-- pv_equiv track=rewrite | github.com/mitchellnel/technical-interview-prep | .archive/gtci/11-subsets/stringPermutationsByChangingCase.py | find_string_permutations_by_changing_case
-- ===== SOURCE A (Python) =====
-- def find_string_permutations_by_changing_case(string):
--     permutations = [string]
--
--     # process every character of the string one-by-one
--     for idx, char in enumerate(string):
--         if char.isalpha():  # only process chars, skip digits
--             # we will take all existing permutations and change the letter
--             #   case appropriately
--             n = len(permutations)
--             for j in range(n):
--                 old_permutation = permutations[j]
--
--                 new_permutation = list(old_permutation)
--                 new_permutation[idx] = new_permutation[idx].swapcase()
--
--                 permutations.append("".join(new_permutation))
--
--     return permutations
-- ===== SOURCE B (Python) =====
-- def find_string_permutations_by_changing_case(string):
--     # Enumerate all 2**k case masks directly (k = number of alphabetic chars),
--     # instead of repeatedly doubling a permutation list.
--     alpha_idxs = [i for i, ch in enumerate(string) if ch.isalpha()]
--     k = len(alpha_idxs)
--     result = []
--     for count in range(2 ** k):
--         chars = list(string)
--         for bit, i in enumerate(alpha_idxs):
--             if (count >> bit) & 1:
--                 chars[i] = chars[i].swapcase()
--         result.append("".join(chars))
--     return result
-- ===== Notes on version B (the rewrite author's own statement) =====
-- stated objective: alternative
-- what changed: Replaces the in-place doubling of a growing permutation list with direct enumeration of all 2^k case masks (k = number of alphabetic characters), rebuilding each variant from the original string by reading the bits of the mask.
import Mathlib
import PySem

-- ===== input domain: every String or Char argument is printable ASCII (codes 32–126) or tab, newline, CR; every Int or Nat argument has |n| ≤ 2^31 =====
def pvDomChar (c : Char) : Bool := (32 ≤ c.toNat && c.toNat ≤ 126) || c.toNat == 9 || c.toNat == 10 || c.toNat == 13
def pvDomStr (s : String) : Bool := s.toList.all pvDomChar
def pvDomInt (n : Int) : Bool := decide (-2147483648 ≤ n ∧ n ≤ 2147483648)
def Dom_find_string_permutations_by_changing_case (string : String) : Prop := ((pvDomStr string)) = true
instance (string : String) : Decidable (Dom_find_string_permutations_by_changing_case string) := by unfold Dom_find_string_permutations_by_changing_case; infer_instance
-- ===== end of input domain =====

-- B enumerates all 2^k case masks directly instead of A's repeated doubling of a
-- permutation list; same output, alternative decomposition (no speed claim).

-- ===== PORT A =====
-- Python's str.swapcase on one char, exact on the ASCII domain.
def swapcaseChar (c : Char) : Char :=
  if PySem.Chars.isupper c then PySem.Chars.lowerChar c
  else if PySem.Chars.islower c then PySem.Chars.upperChar c
  else c

-- chars[i] = chars[i].swapcase(); exact here since i is always a valid
-- nonnegative index (it comes from enumerate over a string of the same length).
def setSwap (cs : List Char) (i : Int) : List Char :=
  cs.set i.toNat (swapcaseChar (cs.getD i.toNat ' '))

def find_string_permutations_by_changing_case (string : String) : List String :=
  (PySem.List.enumerate string.toList 0).foldl
    (fun permutations p =>
      if PySem.Chars.isalpha p.2 then
        -- inner for-j loop over the snapshot of length n appends the flipped copies
        permutations ++ permutations.map (fun old => String.ofList (setSwap old.toList p.1))
      else permutations)
    [string]

-- ===== PORT B =====
def find_string_permutations_by_changing_case_alt (string : String) : List String :=
  let alpha_idxs := ((PySem.List.enumerate string.toList 0).filter (fun p => PySem.Chars.isalpha p.2)).map (·.1)
  let k := alpha_idxs.length
  (List.range (2 ^ k)).map (fun count =>
    String.ofList ((PySem.List.enumerate alpha_idxs 0).foldl
      (fun chars q =>
        -- (count >> bit) & 1  ==  Nat.testBit count bit
        if count.testBit q.1.toNat then setSwap chars q.2 else chars)
      string.toList))

-- ===== PRECONDITION & SPEC =====
def Spec_find_string_permutations_by_changing_case (string : String) (out : List String) : Prop := out = find_string_permutations_by_changing_case_alt string
instance (string : String) (out : List String) : Decidable (Spec_find_string_permutations_by_changing_case string out) := by unfold Spec_find_string_permutations_by_changing_case; infer_instance

-- ===== CLAIM (what is proved, stated in full; the proofs are below) =====
def Claim_equal_find_string_permutations_by_changing_case : Prop := ∀ (string : String), Dom_find_string_permutations_by_changing_case string → Spec_find_string_permutations_by_changing_case string (find_string_permutations_by_changing_case string)

-- ===== LEMMAS AND PROOFS =====

-- flipping bits of `count` listed in `al` starting at bit position `b`
def applyAux (count : Nat) : List Char → Nat → List Int → List Char
  | cs, _, [] => cs
  | cs, b, i :: rest => applyAux count (if count.testBit b then setSwap cs i else cs) (b + 1) rest

theorem foldl_enum_apply (count : Nat) (al : List Int) : ∀ (cs : List Char) (b : Int), 0 ≤ b →
    (PySem.List.enumerate al b).foldl
      (fun chars q => if count.testBit q.1.toNat then setSwap chars q.2 else chars) cs
    = applyAux count cs b.toNat al := by
  induction al with
  | nil => intro cs b hb; simp [PySem.List.enumerate, applyAux]
  | cons i rest ih =>
    intro cs b hb
    rw [PySem.List.enumerate_cons]
    simp only [List.foldl_cons, applyAux]
    rw [ih _ (b + 1) (by omega)]
    congr 1
    omega

theorem applyAux_append (count : Nat) (al : List Int) : ∀ (cs : List Char) (b : Nat) (i : Int),
    applyAux count cs b (al ++ [i])
      = (if count.testBit (b + al.length) then setSwap (applyAux count cs b al) i
         else applyAux count cs b al) := by
  induction al with
  | nil => intro cs b i; simp [applyAux]
  | cons j rest ih =>
    intro cs b i
    simp only [List.cons_append, applyAux, ih, List.length_cons]
    rw [show b + 1 + rest.length = b + (rest.length + 1) from by omega]

theorem applyAux_congr (c₁ c₂ : Nat) (al : List Int) :
    ∀ (cs : List Char) (b : Nat), (∀ t, b ≤ t → t < b + al.length → c₁.testBit t = c₂.testBit t) →
    applyAux c₁ cs b al = applyAux c₂ cs b al := by
  induction al with
  | nil => intro cs b _; simp [applyAux]
  | cons j rest ih =>
    intro cs b h
    simp only [applyAux]
    rw [h b (le_refl b) (by simp)]
    exact ih _ (b + 1) (fun t ht1 ht2 => h t (by omega) (by simp at ht2 ⊢; omega))

theorem main_lemma (al : List Int) (cs : List Char) :
    al.foldl (fun perms i => perms ++ perms.map (fun old => String.ofList (setSwap old.toList i)))
      [String.ofList cs]
    = (List.range (2 ^ al.length)).map (fun count => String.ofList (applyAux count cs 0 al)) := by
  induction al using List.reverseRecOn with
  | nil => simp [applyAux]
  | append_singleton al i ih =>
    rw [List.foldl_append]
    simp only [List.foldl_cons, List.foldl_nil, ih]
    have hlen : (al ++ [i]).length = al.length + 1 := by simp
    rw [hlen, pow_succ, Nat.mul_two, List.range_add, List.map_append, List.map_map]
    congr 1
    · apply List.map_congr_left
      intro count hmem
      rw [List.mem_range] at hmem
      rw [applyAux_append]
      rw [Nat.zero_add, Nat.testBit_lt_two_pow hmem]
      simp
    · rw [List.map_map]
      apply List.map_congr_left
      intro count hmem
      rw [List.mem_range] at hmem
      simp only [Function.comp_apply]
      rw [applyAux_append, Nat.zero_add]
      have h1 : (2 ^ al.length + count).testBit al.length = true := by
        rw [Nat.testBit_two_pow_add_eq, Nat.testBit_lt_two_pow hmem]; rfl
      rw [h1]
      simp only [if_true]
      have h2 : applyAux (2 ^ al.length + count) cs 0 al = applyAux count cs 0 al := by
        apply applyAux_congr
        intro t _ ht
        exact Nat.testBit_two_pow_add_gt (by omega) count
      rw [h2, String.toList_ofList]

-- ===== VERDICT (by name: the statement is the Claim_ definition above) =====
theorem A_filter (l : List (Int × Char)) : ∀ (init : List String),
    l.foldl (fun permutations p =>
        if PySem.Chars.isalpha p.2 then
          permutations ++ permutations.map (fun old => String.ofList (setSwap old.toList p.1))
        else permutations) init
    = ((l.filter (fun p => PySem.Chars.isalpha p.2)).map (·.1)).foldl
        (fun perms i => perms ++ perms.map (fun old => String.ofList (setSwap old.toList i))) init := by
  induction l with
  | nil => intro init; rfl
  | cons x xs ih =>
    intro init
    by_cases h : PySem.Chars.isalpha x.2 <;> simp [h, ih]

theorem find_string_permutations_by_changing_case_spec : Claim_equal_find_string_permutations_by_changing_case := by
  intro string _
  unfold Spec_find_string_permutations_by_changing_case
  unfold find_string_permutations_by_changing_case find_string_permutations_by_changing_case_alt
  rw [A_filter]
  conv_lhs => rw [show [string] = [String.ofList string.toList] from by rw [String.ofList_toList]]
  rw [main_lemma]
  dsimp only
  apply List.map_congr_left
  intro count _
  rw [foldl_enum_apply count _ string.toList 0 (le_refl 0)]
  rfl
-- the two primer-similarity tests agree on every 8-character window
theorem pvWindow_eq (w : List Char) (hw : w.length = 8) :
    (pvPrimersA.any (fun p =>
        decide (8 ≤ p.length) &&
        (PySem.List.pyRange 0 (PySem.List.len p - 7) 1).any (fun j =>
          decide (7 ≤ pvMatchesA w (PySem.List.slice p (some j) (some (j + 8))))))) =
    (PySem.Set.contains pvKmersB w ||
      (PySem.List.pyRange 0 8 1).any (fun k =>
        ("ACGT".toList).any (fun c =>
          PySem.Set.contains pvKmersB
            (PySem.List.slice w none (some k) ++ [c] ++ PySem.List.slice w (some (k + 1)) none)))) := by
  have hA : (pvPrimersA.any (fun p =>
        decide (8 ≤ p.length) &&
        (PySem.List.pyRange 0 (PySem.List.len p - 7) 1).any (fun j =>
          decide (7 ≤ pvMatchesA w (PySem.List.slice p (some j) (some (j + 8))))))) = true ↔
      ∃ pw ∈ pvKmerListB, 7 ≤ pvMatchesA w pw := by
    simp only [List.any_eq_true, Bool.and_eq_true, decide_eq_true_eq]
    constructor
    · rintro ⟨p, hp, -, j, hj, h7⟩
      exact ⟨_, (pvMemKmer _).mpr ⟨p, hp, j, hj, rfl⟩, h7⟩
    · rintro ⟨pw, hpw, h7⟩
      obtain ⟨p, hp, j, hj, rfl⟩ := (pvMemKmer _).mp hpw
      exact ⟨p, hp, pvPrimers_len p hp, j, hj, h7⟩
  have hB : (PySem.Set.contains pvKmersB w ||
      (PySem.List.pyRange 0 8 1).any (fun k =>
        ("ACGT".toList).any (fun c =>
          PySem.Set.contains pvKmersB
            (PySem.List.slice w none (some k) ++ [c] ++ PySem.List.slice w (some (k + 1)) none)))) = true ↔
      (w ∈ pvKmerListB ∨ ∃ k : Nat, k < 8 ∧ ∃ c ∈ ("ACGT".toList), w.set k c ∈ pvKmerListB) := by
    simp only [Bool.or_eq_true, List.any_eq_true, pvContains_iff, PySem.List.mem_pyRange_one]
    apply or_congr Iff.rfl
    constructor
    · rintro ⟨k, ⟨hk0, hk8⟩, c, hc, hmem⟩
      refine ⟨k.toNat, by omega, c, hc, ?_⟩
      rwa [pvNeighbor_eq w hw k hk0 hk8 c] at hmem
    · rintro ⟨k, hk, c, hc, hmem⟩
      refine ⟨(k : Int), ⟨by omega, by omega⟩, c, hc, ?_⟩
      rw [pvNeighbor_eq w hw (k : Int) (by omega) (by omega) c]
      simpa using hmem
  have hbr : (∃ pw ∈ pvKmerListB, 7 ≤ pvMatchesA w pw) ↔
      (w ∈ pvKmerListB ∨ ∃ k : Nat, k < 8 ∧ ∃ c ∈ ("ACGT".toList), w.set k c ∈ pvKmerListB) := by
    constructor
    · rintro ⟨pw, hpw, h7⟩
      have hlen := pvKmer_len pw hpw
      obtain ⟨k, hk, hset⟩ := pvMatches_decomp w pw (by omega) (by omega) (by omega)
      right
      refine ⟨k, by omega, pw.getD k ' ', pvKmer_acgt pw hpw k (by omega), ?_⟩
      rw [hset]; exact hpw
    · rintro (hmem | ⟨k, hk, c, -, hmem⟩)
      · exact ⟨w, hmem, by rw [pvMatches_refl, hw]; omega⟩
      · refine ⟨w.set k c, hmem, ?_⟩
        have := pvMatches_set w k c (by omega)
        omega
  exact Bool.coe_iff_coe.mp (hA.trans (hbr.trans hB.symm))

-- ===== VERDICT (by name: the statement is the Claim_ definition above) =====
theorem has_problematic_motifs_spec : Claim_equal_has_problematic_motifs := by
  intro sequence _
  unfold Spec_has_problematic_motifs
  simp only [has_problematic_motifs, has_problematic_motifs_alt]
  generalize (PySem.Str.upper sequence).toList = s
  rw [pvBad_split]
  by_cases h1 : pvSitesA.any (fun site => PySem.Chars.isIn site s) = true
  · simp [h1]
  · by_cases h2 : pvMotifsA.any (fun motif => PySem.Chars.isIn motif s) = true
    · simp [h1, h2]
    · have e1 : pvSitesA.any (fun site => PySem.Chars.isIn site s) = false := by
        simpa using h1
      have e2 : pvMotifsA.any (fun motif => PySem.Chars.isIn motif s) = false := by
        simpa using h2
      rw [e1, e2]
      simp only [Bool.false_or, Bool.false_eq_true, if_false]
      have e3 : ∀ X : Bool, pvPrimersA.any (fun _ => X) = X := by
        intro X; simp [pvPrimersA]
      rw [e3]
      congr 1
      apply PySem.List.any_congr_mem
      intro i hi
      rw [PySem.List.mem_pyRange_one] at hi
      rw [PySem.List.len_eq] at hi
      have hwlen : (PySem.List.slice s (some i) (some (i + 8))).length = 8 := by
        rw [PySem.List.slice_toNat s hi.1 (by omega)]
        simp only [List.length_take, List.length_drop]
        omega
      exact pvWindow_eq _ hwlen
____________________
# [Activity]
Using the records above, write out exactly the lines between the one holding "rw [pvBad_split]" and the one holding "site s) = false := by", inclusive; leave everything else out.

# [Output for this task]
  rw [pvBad_split]
  by_cases h1 : pvSitesA.any (fun site => PySem.Chars.isIn site s) = true
  · simp [h1]
  · by_cases h2 : pvMotifsA.any (fun motif => PySem.Chars.isIn motif s) = true
    · simp [h1, h2]
    · have e1 : pvSitesA.any (fun site => PySem.Chars.isIn site s) = false := by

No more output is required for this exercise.